Setting up Hadoop HDFS in Pseudodistributed Mode

Well, new to the big data world.

Following Appendix A in the book Hadoop: The Definitive Guide, 4th Ed , just get it to work. I’m running Ubuntu 14.04.

1. Download and unpack the hadoop package, and set environment variables in your ~/.bashrc .

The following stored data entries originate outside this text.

-- pv_equiv track=rewrite | github.com/eth-bmai-fs26/project | week2/fashion_app/app.py | fix_image_paths
-- ===== SOURCE A (Python) =====
-- def fix_image_paths(html: str, image_filenames: list) -> str:
--     """
--     Corrects image src paths in LLM-generated HTML.
--     LLMs sometimes use wrong path variants — this normalises them all to /output/<filename>.
--     """
--     for filename in image_filenames:
--         wrong_variants = [
--             f'src="{filename}"',
--             f"src='{filename}'",
--             f'src="output/{filename}"',
--             f"src='output/{filename}'",
--             f'src="./output/{filename}"',
--             f"src='./output/{filename}'",
--             f'src="../output/{filename}"',
--             f"src='../output/{filename}'",
--         ]
--         correct = f'src="/output/{filename}"'
--         for wrong in wrong_variants:
--             html = html.replace(wrong, correct)
--     return html
-- ===== SOURCE B (Python) =====
-- def fix_image_paths(html: str, image_filenames: list) -> str:
--     """
--     One left-to-right scan per filename: jump between 'src=' markers with str.find,
--     try the eight wrong variants at each marker, emit the canonical
--     src="/output/<filename>" on a match, copy everything else unchanged.
--     """
--     for filename in image_filenames:
--         correct = f'src="/output/{filename}"'
--         variants = [f'src={q}{p}{filename}{q}'
--                     for q in ('"', "'")
--                     for p in ('', 'output/', './output/', '../output/')]
--         out = []
--         i = 0
--         while True:
--             j = html.find('src=', i)
--             if j == -1:
--                 out.append(html[i:])
--                 break
--             out.append(html[i:j])
--             for v in variants:
--                 if html.startswith(v, j):
--                     out.append(correct)
--                     i = j + len(v)
--                     break
--             else:
--                 out.append('src=')
--                 i = j + 4
--         html = ''.join(out)
--     return html
-- ===== Notes on version B (the rewrite author's own statement) =====
-- stated objective: faster
-- what changed: Replaced the eight sequential whole-string str.replace passes per filename by one find('src=')-driven left-to-right scan per filename that tries the eight variants only at each 'src=' marker and builds the output once.
import Mathlib
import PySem
-- pv_equiv track=rewrite | github.com/ninjra/statistics_harness | plugins/analysis_sequence_classification/plugin.py | _candidate_columns
-- ===== SOURCE A (Python) =====
-- def _candidate_columns(
--     preferred: str | None,
--     columns: list[str],
--     role_by_name: dict[str, str],
--     roles: set[str],
--     patterns: list[str],
--     lower_names: dict[str, str],
-- ) -> list[str]:
--     seen: set[str] = set()
--     candidates: list[str] = []
--     if preferred and preferred in columns and preferred not in seen:
--         candidates.append(preferred)
--         seen.add(preferred)
--     for col in columns:
--         if role_by_name.get(col) in roles and col not in seen:
--             candidates.append(col)
--             seen.add(col)
--     for col in columns:
--         if col in seen:
--             continue
--         name = lower_names[col]
--         if any(pattern in name for pattern in patterns):
--             candidates.append(col)
--             seen.add(col)
--     return candidates
-- ===== SOURCE B (Python) =====
-- def _candidate_columns(
--     preferred: str | None,
--     columns: list[str],
--     role_by_name: dict[str, str],
--     roles: set[str],
--     patterns: list[str],
--     lower_names: dict[str, str],
-- ) -> list[str]:
--     # Single classifying pass: bucket each column as role-hit or pattern-hit,
--     # then concatenate preferred + role bucket + pattern bucket.
--     pref_kept = preferred if preferred and preferred in columns else None
--     seen = set() if pref_kept is None else {pref_kept}
--     role_list: list[str] = []
--     pattern_list: list[str] = []
--     for col in columns:
--         if col in seen:
--             continue
--         if role_by_name.get(col) in roles:
--             role_list.append(col)
--             seen.add(col)
--         elif any(pattern in lower_names[col] for pattern in patterns):
--             pattern_list.append(col)
--             seen.add(col)
--     head = [] if pref_kept is None else [pref_kept]
--     return head + role_list + pattern_list
-- ===== Notes on version B (the rewrite author's own statement) =====
-- stated objective: simpler
-- what changed: Replaces A's two sequential scans over columns (role scan, then pattern scan) with a single classifying scan that buckets each unseen column into a role list or a pattern list and concatenates preferred + role bucket + pattern bucket at the end.
import Mathlib
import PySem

export JAVA_HOME=/usr/lib/jvm/java-7-openjdk-amd64
export HADOOP_HOME=~/hadoop-2.5.2

Verify with:

# hadoop version
Hadoop 2.5.2
Subversion -r cc72e9b000545b86b75a61f4835eb86d57bfafc0
Compiled by jenkins on 2014-11-14T23:45Z
Compiled with protoc 2.5.0
From source with checksum df7537a4faa4658983d397abf4514320
This command was run using /home/gonwan/hadoop-2.5.2/share/hadoop/common/hadoop-common-2.5.2.jar

The 2.5.2 distribution package is build in 64bit, use the 2.4.1 package if you are running a 32bit OS.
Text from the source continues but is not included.